EXTRACTED INFORMATION Block Start

-- pv_equiv track=rewrite | github.com/tobiasGuta/MonitorTool | fping.py | checksum
-- ===== SOURCE A (Python) =====
-- def checksum(source_string):
--     sum = 0
--     count_to = (len(source_string) // 2) * 2
--     count = 0
--
--     while count < count_to:
--         this_val = source_string[count + 1] * 256 + source_string[count]
--         sum = sum + this_val
--         sum = sum & 0xFFFFFFFF
--         count += 2
--
--     if count_to < len(source_string):
--         sum = sum + source_string[-1]
--         sum = sum & 0xFFFFFFFF
--
--     sum = (sum >> 16) + (sum & 0xFFFF)
--     sum = sum + (sum >> 16)
--     answer = ~sum
--     answer = answer & 0xFFFF
--     answer = answer >> 8 | (answer << 8 & 0xFF00)
--     return answer
-- ===== SOURCE B (Python) =====
-- def checksum(source_string):
--     # Two strided passes: low bytes sit at even indices (including a trailing odd
--     # byte), high bytes at odd indices; one 32-bit mask replaces per-step masking.
--     total = (sum(source_string[0::2]) + 256 * sum(source_string[1::2])) & 0xFFFFFFFF
--     total = (total >> 16) + (total & 0xFFFF)
--     total += total >> 16
--     answer = ~total & 0xFFFF
--     return answer >> 8 | (answer << 8 & 0xFF00)
-- ===== Notes on version B (the rewrite author's own statement) =====
-- stated objective: simpler
-- what changed: Replaces the index-based while loop that masks after every word with two strided slice sums (low bytes at even indices, high bytes at odd indices scaled by 256) masked once, since addition mod 2^32 commutes with the mask; the carry fold, complement and byte swap are unchanged.
import Mathlib
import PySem

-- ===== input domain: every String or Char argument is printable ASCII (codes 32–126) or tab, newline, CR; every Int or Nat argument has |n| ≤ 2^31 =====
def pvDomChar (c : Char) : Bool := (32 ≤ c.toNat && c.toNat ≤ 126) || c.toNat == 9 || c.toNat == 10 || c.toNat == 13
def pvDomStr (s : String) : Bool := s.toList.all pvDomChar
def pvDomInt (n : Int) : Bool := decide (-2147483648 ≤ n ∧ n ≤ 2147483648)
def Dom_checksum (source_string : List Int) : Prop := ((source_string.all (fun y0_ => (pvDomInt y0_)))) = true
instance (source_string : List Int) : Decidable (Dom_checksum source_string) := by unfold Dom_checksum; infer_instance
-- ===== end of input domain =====

-- B replaces A's index-based, mask-every-step word loop by two strided slice sums masked once (simpler); return values only, no side effects.

-- ===== PORT A =====
-- while loop over count = 0, 2, ..., count_to-2 ported as a fold over range(0, count_to, 2);
-- indices are always in range there, so xs[i] is ported as pyGetD (default never used).
def checksum (source_string : List Int) : Int :=
  let count_to : Int := PySem.Int.floordiv (source_string.length : Int) 2 * 2
  let sum0 : Int :=
    (PySem.List.pyRange 0 count_to 2).foldl
      (fun sum count =>
        PySem.Int.band
          (sum + (PySem.List.pyGetD source_string (count + 1) 0 * 256 +
                  PySem.List.pyGetD source_string count 0)) 4294967295)
      0
  let sum1 : Int :=
    if count_to < (source_string.length : Int) then
      PySem.Int.band (sum0 + PySem.List.pyGetD source_string (-1) 0) 4294967295
    else sum0
  let sum2 : Int := (sum1 >>> (16 : Nat)) + PySem.Int.band sum1 65535
  let sum3 : Int := sum2 + (sum2 >>> (16 : Nat))
  let answer : Int := PySem.Int.band (Int.not sum3) 65535
  PySem.Int.bor (answer >>> (8 : Nat)) (PySem.Int.band (answer <<< (8 : Nat)) 65280)

-- ===== PORT B =====
-- source_string[0::2] / [1::2] are slice? with step 2 (step ≠ 0, so never none; getD [] only discharges the Option).
def checksum_alt (source_string : List Int) : Int :=
  let evens : List Int := (PySem.List.slice? source_string (some 0) none 2).getD []
  let odds : List Int := (PySem.List.slice? source_string (some 1) none 2).getD []
  let total0 : Int := PySem.Int.band (evens.sum + 256 * odds.sum) 4294967295
  let total1 : Int := (total0 >>> (16 : Nat)) + PySem.Int.band total0 65535
  let total2 : Int := total1 + (total1 >>> (16 : Nat))
  let answer : Int := PySem.Int.band (Int.not total2) 65535
  PySem.Int.bor (answer >>> (8 : Nat)) (PySem.Int.band (answer <<< (8 : Nat)) 65280)

-- ===== PRECONDITION & SPEC =====
def Spec_checksum (source_string : List Int) (out : Int) : Prop := out = checksum_alt source_string
instance (source_string : List Int) (out : Int) : Decidable (Spec_checksum source_string out) := by unfold Spec_checksum; infer_instance

-- ===== CLAIM (what is proved, stated in full; the proofs are below) =====
def Claim_equal_checksum : Prop := ∀ (source_string : List Int), Dom_checksum source_string → Spec_checksum source_string (checksum source_string)

-- ===== LEMMAS AND PROOFS =====

-- Python's  x & 0xFFFFFFFF  is reduction mod 2^32, for every integer x.
theorem band_mask32 (x : Int) : PySem.Int.band x 4294967295 = x % 4294967296 := by
  rcases le_or_gt 0 x with hx | hx
  · rw [PySem.Int.band_of_nonneg hx (by norm_num)]
    have h : x.toNat &&& (4294967295 : Int).toNat = x.toNat % 2 ^ 32 := by
      have := Nat.and_two_pow_sub_one_eq_mod x.toNat 32
      norm_num at this ⊢
      exact this
    rw [h]
    omega
  · simp only [PySem.Int.band, if_neg (not_le.mpr hx), if_pos (by norm_num : (0:Int) ≤ 4294967295)]
    have h : (4294967295 : Int).toNat &&& (-x - 1).toNat = (-x - 1).toNat % 2 ^ 32 := by
      have := Nat.and_two_pow_sub_one_eq_mod (-x - 1).toNat 32
      rw [Nat.and_comm] at this
      norm_num at this ⊢
      exact this
    rw [h]
    omega

-- A's loop body masks after every addition; folding it equals summing first and masking once.
theorem foldl_sum_mod (l : List Int) (f : Int → Int) :
    ∀ i : Int, l.foldl (fun s c => (s + f c) % 4294967296) (i % 4294967296)
      = (i + (l.map f).sum) % 4294967296 := by
  induction l with
  | nil => intro i; simp
  | cons c l ih =>
    intro i
    simp only [List.foldl_cons, List.map_cons, List.sum_cons]
    rw [Int.emod_add_emod, ih (i + f c)]
    ring_nf

-- the even-index and odd-index sublists, structurally
def evList : List Int → List Int
  | [] => []
  | [a] => [a]
  | a :: _ :: t => a :: evList t

def odList : List Int → List Int
  | [] => []
  | [_] => []
  | _ :: b :: t => b :: odList t

-- the sum A's complete-pair loop accumulates (unmasked)
def pairSum : List Int → Int
  | [] => 0
  | [_] => 0
  | a :: b :: t => (b * 256 + a) + pairSum t

theorem ev_aux : ∀ xs : List Int,
    (List.range ((xs.length + 1) / 2)).filterMap (fun k => xs[2 * k]?) = evList xs
  | [] => rfl
  | [a] => by simp [evList]
  | a :: b :: t => by
    have ih := ev_aux t
    have hl : (a :: b :: t).length + 1 = (t.length + 1) + 2 := by simp
    rw [hl]
    have h2 : ((t.length + 1) + 2) / 2 = (t.length + 1) / 2 + 1 := by omega
    rw [h2, List.range_succ_eq_map, List.filterMap_cons]
    simp only [List.filterMap_map]
    have h3 : (fun k => (a :: b :: t)[2 * (k + 1)]?) = (fun k : Nat => t[2 * k]?) := by
      funext k
      have h4 : 2 * (k + 1) = 2 * k + 1 + 1 := by ring
      simp [h4]
    simp [h3, ih, evList]

theorem slice0_eq (xs : List Int) :
    (PySem.List.slice? xs (some 0) none 2).getD [] = evList xs := by
  simp only [PySem.List.slice?, PySem.List.sliceIndices]
  norm_num
  have hc : (if 0 < xs.length then (((xs.length:Int) + 2 - 1) / 2).toNat else 0) = (xs.length + 1) / 2 := by
    split <;> omega
  rw [hc, show (fun x : Nat => xs[(2 * (x:Int)).toNat]?) = (fun k : Nat => xs[2 * k]?) from funext fun k => by congr 1]
  exact ev_aux xs

theorem od_aux : ∀ xs : List Int,
    (List.range (xs.length / 2)).filterMap (fun k => xs[2 * k + 1]?) = odList xs
  | [] => rfl
  | [a] => by simp [odList]
  | a :: b :: t => by
    have ih := od_aux t
    have hl : (a :: b :: t).length = t.length + 2 := by simp
    rw [hl]
    have h2 : (t.length + 2) / 2 = t.length / 2 + 1 := by omega
    rw [h2, List.range_succ_eq_map, List.filterMap_cons]
    simp only [List.filterMap_map]
    have h3 : (fun k => (b :: t)[2 * (k + 1)]?) = (fun k : Nat => t[2 * k + 1]?) := by
      funext k
      have h4 : 2 * (k + 1) = 2 * k + 1 + 1 := by ring
      simp [h4]
    simp [h3, ih, odList]

theorem slice1_eq (xs : List Int) :
    (PySem.List.slice? xs (some 1) none 2).getD [] = odList xs := by
  cases xs with
  | nil => rfl
  | cons a t =>
    simp only [PySem.List.slice?, PySem.List.sliceIndices]
    norm_num
    have hc : (if 0 < t.length then (((t.length:Int) + 2 - 1) / 2).toNat else 0) = (a :: t).length / 2 := by
      simp only [List.length_cons]; split <;> omega
    rw [hc, show (fun x : Nat => (a :: t)[(1 + 2 * (x:Int)).toNat]?) = (fun k : Nat => (a :: t)[2 * k + 1]?) from funext fun k => by congr 1; omega]
    exact od_aux (a :: t)

theorem pair_aux : ∀ xs : List Int,
    ((List.range (xs.length / 2)).map
      (fun k => xs.getD (2 * k + 1) 0 * 256 + xs.getD (2 * k) 0)).sum = pairSum xs
  | [] => rfl
  | [a] => by simp [pairSum]
  | a :: b :: t => by
    have ih := pair_aux t
    have hl : (a :: b :: t).length = t.length + 2 := by simp
    rw [hl]
    have h2 : (t.length + 2) / 2 = t.length / 2 + 1 := by omega
    rw [h2, List.range_succ_eq_map, List.map_cons, List.map_map]
    have h3 : ((fun k => (a :: b :: t).getD (2 * k + 1) 0 * 256 + (a :: b :: t).getD (2 * k) 0) ∘ Nat.succ)
        = (fun k => t.getD (2 * k + 1) 0 * 256 + t.getD (2 * k) 0) := by
      funext k
      have e2 : 2 * Nat.succ k = 2 * k + 1 + 1 := by omega
      simp [Function.comp, e2]
    rw [h3, List.sum_cons, ih]
    show (a :: b :: t).getD (2 * 0 + 1) 0 * 256 + (a :: b :: t).getD (2 * 0) 0 + pairSum t = pairSum (a :: b :: t)
    norm_num [pairSum]

theorem pyRange_sum_eq_pairSum (xs : List Int) :
    ((PySem.List.pyRange 0 (PySem.Int.floordiv (xs.length : Int) 2 * 2) 2).map
      (fun c => PySem.List.pyGetD xs (c + 1) 0 * 256 + PySem.List.pyGetD xs c 0)).sum
      = pairSum xs := by
  rw [PySem.Int.floordiv_eq_ediv_of_pos (by norm_num), PySem.List.pyRange_of_pos _ _ (by norm_num)]
  have hc : (if (0:Int) < (xs.length:Int) / 2 * 2 then (((xs.length:Int) / 2 * 2 - 0 + 2 - 1) / 2).toNat else 0)
      = xs.length / 2 := by split <;> omega
  rw [hc, List.map_map]
  have h3 : ((fun c => PySem.List.pyGetD xs (c + 1) 0 * 256 + PySem.List.pyGetD xs c 0) ∘ (fun k : Nat => 0 + 2 * (k:Int)))
      = (fun k : Nat => xs.getD (2 * k + 1) 0 * 256 + xs.getD (2 * k) 0) := by
    funext k
    have e2 : (0 : Int) + 2 * (k:Int) = ((2 * k : Nat) : Int) := by push_cast; ring
    have e3 : ((2 * k : Nat) : Int) + 1 = ((2 * k + 1 : Nat) : Int) := by push_cast; ring
    simp only [Function.comp, e2, e3, PySem.List.pyGetD_natCast]
  rw [h3]
  exact pair_aux xs

theorem pyGetD_neg_one (xs : List Int) (h : xs ≠ []) :
    PySem.List.pyGetD xs (-1) 0 = xs.getLastD 0 := by
  have hlen : 0 < xs.length := List.length_pos_iff.mpr h
  simp only [PySem.List.pyGetD, PySem.List.pyGet?, PySem.List.pyIdx?]
  rw [if_neg (by omega), if_pos (by omega)]
  simp only [Option.bind_some]
  rw [show xs.length - (-(-1:Int)).toNat = xs.length - 1 by omega]
  rw [← List.getLast?_eq_getElem?]
  cases xs with
  | nil => simp at hlen
  | cons a t => simp [List.getLastD_eq_getLast?]

theorem pair_split : ∀ xs : List Int,
    pairSum xs + (if xs.length % 2 = 1 then PySem.List.pyGetD xs (-1) 0 else 0)
      = (evList xs).sum + 256 * (odList xs).sum
  | [] => by simp [pairSum, evList, odList]
  | [a] => by simp [pairSum, evList, odList, pyGetD_neg_one]
  | a :: b :: t => by
    have ih := pair_split t
    have hl : (a :: b :: t).length % 2 = t.length % 2 := by simp; omega
    rw [hl]
    by_cases hp : t.length % 2 = 1
    · have ht : t ≠ [] := by intro h; rw [h] at hp; simp at hp
      rw [if_pos hp] at ih ⊢
      rw [show PySem.List.pyGetD (a :: b :: t) (-1) 0 = PySem.List.pyGetD t (-1) 0 by
        rw [pyGetD_neg_one _ (by simp), pyGetD_neg_one _ ht]
        cases t with
        | nil => exact absurd rfl ht
        | cons c u => simp]
      show (b * 256 + a) + pairSum t + PySem.List.pyGetD t (-1) 0
          = (a :: evList t).sum + 256 * (b :: odList t).sum
      simp only [List.sum_cons]
      omega
    · rw [if_neg hp] at ih ⊢
      show (b * 256 + a) + pairSum t + 0 = (a :: evList t).sum + 256 * (b :: odList t).sum
      simp only [List.sum_cons]
      omega

-- ===== VERDICT (by name: the statement is the Claim_ definition above) =====
theorem checksum_spec : Claim_equal_checksum := by
  intro xs _
  unfold Spec_checksum checksum checksum_alt
  dsimp only
  have hfold : (PySem.List.pyRange 0 (PySem.Int.floordiv (xs.length : Int) 2 * 2) 2).foldl
      (fun sum count =>
        PySem.Int.band
          (sum + (PySem.List.pyGetD xs (count + 1) 0 * 256 + PySem.List.pyGetD xs count 0)) 4294967295)
      0 = pairSum xs % 4294967296 := by
    simp only [band_mask32]
    have h := foldl_sum_mod (PySem.List.pyRange 0 (PySem.Int.floordiv (xs.length : Int) 2 * 2) 2)
      (fun c => PySem.List.pyGetD xs (c + 1) 0 * 256 + PySem.List.pyGetD xs c 0) 0
    rw [show (0:Int) % 4294967296 = 0 from rfl, zero_add] at h
    rw [h, pyRange_sum_eq_pairSum]
  have hcond : (PySem.Int.floordiv (xs.length : Int) 2 * 2 < (xs.length : Int)) ↔ xs.length % 2 = 1 := by
    rw [PySem.Int.floordiv_eq_ediv_of_pos (by norm_num)]
    omega
  have key : (if PySem.Int.floordiv (xs.length : Int) 2 * 2 < (xs.length : Int) then
        PySem.Int.band
          ((PySem.List.pyRange 0 (PySem.Int.floordiv (xs.length : Int) 2 * 2) 2).foldl
            (fun sum count =>
              PySem.Int.band
                (sum + (PySem.List.pyGetD xs (count + 1) 0 * 256 + PySem.List.pyGetD xs count 0)) 4294967295)
            0 + PySem.List.pyGetD xs (-1) 0) 4294967295
      else
        (PySem.List.pyRange 0 (PySem.Int.floordiv (xs.length : Int) 2 * 2) 2).foldl
          (fun sum count =>
            PySem.Int.band
              (sum + (PySem.List.pyGetD xs (count + 1) 0 * 256 + PySem.List.pyGetD xs count 0)) 4294967295)
          0)
      = PySem.Int.band
          (((PySem.List.slice? xs (some 0) none 2).getD []).sum +
            256 * ((PySem.List.slice? xs (some 1) none 2).getD []).sum) 4294967295 := by
    rw [slice0_eq, slice1_eq, band_mask32, ← pair_split]
    by_cases hp : xs.length % 2 = 1
    · rw [if_pos (hcond.mpr hp), if_pos hp, band_mask32, hfold, Int.emod_add_emod]
    · rw [if_neg (fun hlt => hp (hcond.mp hlt)), if_neg hp, hfold, add_zero, band_mask32]
  rw [key]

EXTRACTED INFORMATION Block End

-- ACTIVITY --
Reproduce verbatim the lines above, from the line with "rw [h2, List.range_succ_eq_map, List.map_cons, List.map_map]" through the line with "2 * 2) 2).map".

-- SOLUTION FOR THIS EXERCISE --
    rw [h2, List.range_succ_eq_map, List.map_cons, List.map_map]
    have h3 : ((fun k => (a :: b :: t).getD (2 * k + 1) 0 * 256 + (a :: b :: t).getD (2 * k) 0) ∘ Nat.succ)
        = (fun k => t.getD (2 * k + 1) 0 * 256 + t.getD (2 * k) 0) := by
      funext k
      have e2 : 2 * Nat.succ k = 2 * k + 1 + 1 := by omega
      simp [Function.comp, e2]
    rw [h3, List.sum_cons, ih]
    show (a :: b :: t).getD (2 * 0 + 1) 0 * 256 + (a :: b :: t).getD (2 * 0) 0 + pairSum t = pairSum (a :: b :: t)
    norm_num [pairSum]

theorem pyRange_sum_eq_pairSum (xs : List Int) :
    ((PySem.List.pyRange 0 (PySem.Int.floordiv (xs.length : Int) 2 * 2) 2).map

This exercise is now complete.